As to creeds and confessions, although we may appear to our brethren to oppose them, yet this is to be understood only in so far as they oppose the unity of the Church, by containing sentiments not expressly revealed in the word of God; or, by the way of using them, become the instruments of a human or implicit faith, or oppress the weak of God's heritage. Where they are liable to none of those objections, we have nothing against them.
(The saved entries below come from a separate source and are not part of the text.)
-- pv_equiv track=rewrite | github.com/detroitnatif/EGR103F21 | lab12/AnagramFree.py | getMaximumSubset
-- ===== SOURCE A (Python) =====
-- def getMaximumSubset(words):
--     newarr = []
--     for i in words:
--         newarr.append(sorted(i))
--
--     newarr2 =[]
--     for j in newarr:
--         newarr2.append(str(j))
--     l = sorted(set(newarr2))
--     final = []
--     for h in range(len(l)):
--         final.append(0)
--
--     for idx, ele in enumerate(l):
--         for ide, el in enumerate(newarr2):
--             if ele == el:
--                 final[idx] += 1
--
--
--
--     fin = len(words)
--     return len(l)
-- ===== SOURCE B (Python) =====
-- def getMaximumSubset(words):
--     sigs = sorted("".join(sorted(w)) for w in words)
--     count = 0
--     prev = None
--     for s in sigs:
--         if s != prev:
--             count += 1
--             prev = s
--     return count
-- ===== Notes on version B (the rewrite author's own statement) =====
-- stated objective: faster
-- what changed: A canonicalizes each word, builds a set of signature strings and runs an extra dead counting pass over all (distinct signature, signature) pairs before returning the set's size; B sorts the signature list once and counts group boundaries in a single adjacent-difference scan, eliminating both the set and the quadratic counting pass.
import Mathlib
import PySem

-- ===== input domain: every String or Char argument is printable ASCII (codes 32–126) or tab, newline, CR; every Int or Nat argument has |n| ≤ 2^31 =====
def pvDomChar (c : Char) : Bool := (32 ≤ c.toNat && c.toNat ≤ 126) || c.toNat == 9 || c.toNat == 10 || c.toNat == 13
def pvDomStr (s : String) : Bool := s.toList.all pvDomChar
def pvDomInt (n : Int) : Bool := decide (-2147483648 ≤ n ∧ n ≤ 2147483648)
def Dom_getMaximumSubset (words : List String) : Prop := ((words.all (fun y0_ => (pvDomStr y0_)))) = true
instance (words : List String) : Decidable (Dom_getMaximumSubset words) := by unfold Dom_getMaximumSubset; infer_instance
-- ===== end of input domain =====

-- B replaces A's set-based dedup (plus a dead per-signature counting pass) with a
-- sort-then-adjacent-scan count of distinct anagram signatures; same return value.


-- ===== PORT A =====
-- Python's repr of a single character, exact on printable ASCII plus tab/newline/CR
-- (the stated Dom); hand-ported because PySem has no repr primitive.
def pyReprChar (c : Char) : List Char :=
  if c = '\'' then ['"', '\'', '"']
  else if c = '\\' then ['\'', '\\', '\\', '\'']
  else if c = '\t' then ['\'', '\\', 't', '\'']
  else if c = '\n' then ['\'', '\\', 'n', '\'']
  else if c = '\r' then ['\'', '\\', 'r', '\'']
  else ['\'', c, '\'']

-- body of Python's str(list-of-chars) after the opening '[': elements separated by ", ", closed by ']'
def pyReprCore : List Char → List Char
  | [] => [']']
  | c :: rest => pyReprChar c ++ (if rest = [] then [']'] else ',' :: ' ' :: pyReprCore rest)

-- Python's str(j) for j a list of single characters (exact on Dom characters)
def pyStrCharList (j : List Char) : String := String.ofList ('[' :: pyReprCore j)

def getMaximumSubset (words : List String) : Int :=
  let newarr := words.foldl (fun acc i => acc ++ [PySem.List.sorted i.toList (fun x => x) false]) []
  let newarr2 := newarr.foldl (fun acc j => acc ++ [pyStrCharList j]) []
  let l := PySem.List.sorted (PySem.Set.ofList newarr2) (fun x => x) false
  let final0 := (PySem.List.pyRange 0 (PySem.List.len l) 1).foldl (fun acc _ => acc ++ [(0 : Int)]) []
  let _final := (PySem.List.enumerate l).foldl (fun fin p =>
      (PySem.List.enumerate newarr2).foldl (fun fin2 q =>
        if p.2 == q.2 then PySem.List.pySetD fin2 p.1 (PySem.List.pyGetD fin2 p.1 0 + 1) else fin2) fin) final0
  let _fin := PySem.List.len words
  PySem.List.len l

-- ===== PORT B =====
def getMaximumSubset_alt (words : List String) : Int :=
  let sigs := PySem.List.sorted (words.map (fun w => String.ofList (PySem.List.sorted w.toList (fun x => x) false))) (fun x => x) false
  (sigs.foldl (fun (st : Int × Option String) s => if st.2 = some s then st else (st.1 + 1, some s)) (0, none)).1

-- ===== PRECONDITION & SPEC =====
def Spec_getMaximumSubset (words : List String) (out : Int) : Prop := out = getMaximumSubset_alt words
instance (words : List String) (out : Int) : Decidable (Spec_getMaximumSubset words out) := by unfold Spec_getMaximumSubset; infer_instance

-- ===== CLAIM (what is proved, stated in full; the proofs are below) =====
def Claim_equal_getMaximumSubset : Prop := ∀ (words : List String), Dom_getMaximumSubset words → Spec_getMaximumSubset words (getMaximumSubset words)

-- ===== LEMMAS AND PROOFS =====

-- the head repr determines the head character and the remainder
lemma pyReprChar_append_inj {c₁ c₂ : Char} {r₁ r₂ : List Char}
    (h : pyReprChar c₁ ++ r₁ = pyReprChar c₂ ++ r₂) : c₁ = c₂ ∧ r₁ = r₂ := by
  unfold pyReprChar at h
  split_ifs at h <;> simp_all

lemma pyReprCore_ne_head (c : Char) (r rest : List Char) :
    pyReprChar c ++ rest ≠ ']' :: r := by
  unfold pyReprChar
  split_ifs <;> simp

lemma pyReprCore_inj : ∀ {l₁ l₂ : List Char}, pyReprCore l₁ = pyReprCore l₂ → l₁ = l₂ := by
  intro l₁
  induction l₁ with
  | nil =>
    intro l₂ h
    cases l₂ with
    | nil => rfl
    | cons c r =>
      exact absurd h.symm (pyReprCore_ne_head c _ _)
  | cons c r ih =>
    intro l₂ h
    cases l₂ with
    | nil =>
      exact absurd h (pyReprCore_ne_head c _ _)
    | cons c₂ r₂ =>
      simp only [pyReprCore] at h
      obtain ⟨hc, ht⟩ := pyReprChar_append_inj h
      subst hc
      by_cases h1 : r = [] <;> by_cases h2 : r₂ = [] <;> simp [h1, h2] at ht ⊢
      exact ih ht

lemma pyStrCharList_inj : Function.Injective pyStrCharList := by
  intro a b h
  simp only [pyStrCharList, String.ofList_inj, List.cons.injEq, true_and] at h
  exact pyReprCore_inj h

-- the adjacent scan over a sorted list counts its distinct elements
lemma pvScan_some {l : List String} (hp : l.Pairwise (· ≤ ·)) :
    ∀ (c : Int) (a : String), (∀ x ∈ l, a ≤ x) →
      (l.foldl (fun (st : Int × Option String) s => if st.2 = some s then st else (st.1 + 1, some s)) (c, some a)).1
        = c + (l.toFinset.erase a).card := by
  induction l with
  | nil => intro c a _; simp
  | cons x xs ih =>
    intro c a hall
    have hx := List.pairwise_cons.mp hp
    by_cases hxa : x = a
    · subst hxa
      have hset : (x :: xs).toFinset.erase x = xs.toFinset.erase x := by
        ext y
        simp only [List.toFinset_cons, Finset.mem_erase, Finset.mem_insert, List.mem_toFinset]
        tauto
      rw [List.foldl_cons, if_pos rfl, ih hx.2 c x hx.1, hset]
    · rw [List.foldl_cons, if_neg (by simpa using fun h : a = x => hxa h.symm),
        ih hx.2 (c + 1) x hx.1]
      have hanot : a ∉ (x :: xs).toFinset := by
        simp only [List.toFinset_cons, Finset.mem_insert, List.mem_toFinset]
        rintro (h | h)
        · exact hxa h.symm
        · exact hxa (le_antisymm (hx.1 a h) (hall x (by simp)))
      rw [Finset.erase_eq_of_notMem hanot]
      simp only [List.toFinset_cons]
      by_cases hmem : x ∈ xs.toFinset
      · rw [Finset.insert_eq_self.mpr hmem, Finset.card_erase_of_mem hmem]
        have : 1 ≤ xs.toFinset.card := Finset.card_pos.mpr ⟨x, hmem⟩
        omega
      · rw [Finset.card_insert_of_notMem hmem, Finset.erase_eq_of_notMem hmem]
        push_cast
        omega

lemma pvScan_none {l : List String} (hp : l.Pairwise (· ≤ ·)) :
    (l.foldl (fun (st : Int × Option String) s => if st.2 = some s then st else (st.1 + 1, some s)) (0, none)).1
      = l.toFinset.card := by
  cases l with
  | nil => simp
  | cons x xs =>
    have hx := List.pairwise_cons.mp hp
    rw [List.foldl_cons, if_neg (by simp), zero_add, pvScan_some hx.2 1 x hx.1]
    simp only [List.toFinset_cons]
    by_cases hmem : x ∈ xs.toFinset
    · rw [Finset.insert_eq_self.mpr hmem, Finset.card_erase_of_mem hmem]
      have : 1 ≤ xs.toFinset.card := Finset.card_pos.mpr ⟨x, hmem⟩
      omega
    · rw [Finset.card_insert_of_notMem hmem, Finset.erase_eq_of_notMem hmem]
      push_cast
      omega

lemma toFinset_ofList {α : Type} [DecidableEq α] (xs : List α) :
    (PySem.Set.ofList xs).toFinset = xs.toFinset := by
  ext a
  simp [List.mem_toFinset, PySem.Set.mem_ofList]

-- distinct count is invariant under an injective post-map of the keys
lemma card_map_inj {α β : Type} [DecidableEq α] [DecidableEq β] (f : α → β)
    (hf : Function.Injective f) (xs : List α) :
    (xs.map f).toFinset.card = xs.toFinset.card := by
  have himg : (xs.map f).toFinset = xs.toFinset.image f := by
    ext b
    simp [List.mem_toFinset, Finset.mem_image]
  rw [himg, Finset.card_image_of_injective _ hf]

theorem getMaximumSubset_spec_aux (words : List String) :
    getMaximumSubset words = getMaximumSubset_alt words := by
  unfold getMaximumSubset getMaximumSubset_alt
  simp only [PySem.List.foldl_append_singleton_eq_map, List.nil_append, PySem.List.len_eq,
    PySem.List.length_sorted]
  set g : String → List Char := fun w => PySem.List.sorted w.toList (fun x => x) false with hg
  have hA : ((PySem.Set.ofList (List.map pyStrCharList (List.map g words))).length : Int)
      = ((words.map g).toFinset.card : Int) := by
    have hnd : (PySem.Set.ofList (List.map pyStrCharList (List.map g words))).Nodup :=
      PySem.Set.nodup_ofList _
    rw [← List.toFinset_card_of_nodup hnd, toFinset_ofList,
      card_map_inj pyStrCharList pyStrCharList_inj]
  have hsorted : (PySem.List.sorted (words.map (fun w => String.ofList (g w))) (fun x => x) false).Pairwise (· ≤ ·) := by
    simpa using PySem.List.sorted_pairwise (words.map (fun w => String.ofList (g w))) (fun x => x)
  rw [pvScan_none hsorted, List.toFinset_eq_of_perm _ _ (PySem.List.sorted_perm _ _ _)]
  have hmk : (words.map (fun w => String.ofList (g w))) = (words.map g).map String.ofList := by
    simp [List.map_map, Function.comp]
  rw [hmk, card_map_inj String.ofList (fun a b h => by simpa [String.ofList_inj] using h)]
  exact hA

-- ===== VERDICT (by name: the statement is the Claim_ definition above) =====
theorem getMaximumSubset_spec : Claim_equal_getMaximumSubset := by
  intro words _
  exact getMaximumSubset_spec_aux words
It is the abuse and not the lawful use of such compilations that we oppose.

Another point of interest in the Appendix is Campbell's discussion of the reason for varying interpretations of scripture.  It is his understanding that scripture reveals a single distinct and clear truth.  Despite this single distinct and clear truth, generations of Christians have often disagreed with how to apply different portions of scripture.  Rather than acknowledging that scripture is sometimes ambiguous and difficult to understand, he framed his response in the language of Romans 14, the weak and the strong believer.  It is his belief that further exposure to scripture, as well as greater discussion with the saints, will reveal God's clear truth.  This truth, as revealed in scripture, is the sole basis for restoring the true church.  In short, if unity if to happen, it must be done around the scriptures.

It was not Campbell's intention to create more schisms and divisions in the church, only to offer them a way in which the church might unite.  Thomas Campbell ends the Appendix with this statement revealing his character and humility:
"Thus, upon the whole, have we briefly attempted to point out those evils, and to prevent those mistakes which we earnestly desire to see obviated for the general peace, welfare, and prosperity of the Church of God.  Our dear brethren, giving credit to our sincere and well-meant intention, will charitably excuse the imperfections of our humble performance, and by the assistance of their better judgment correct those mistakes, and supply those deficiencies which in a first attempt of this nature may have escaped our notice"

Analysis

Argumentation and use of scripture
Thomas Campbell was highly educated for a preacher of the 18th century.  He studied at Glasgow university under George Jardine, who was a friend and student of Thomas Reid.  As such, Thomas Campbell employed a highly developed rhetoric in the Declaration and Address clearly influenced by Common Sense Hermeneutics (as discussed below).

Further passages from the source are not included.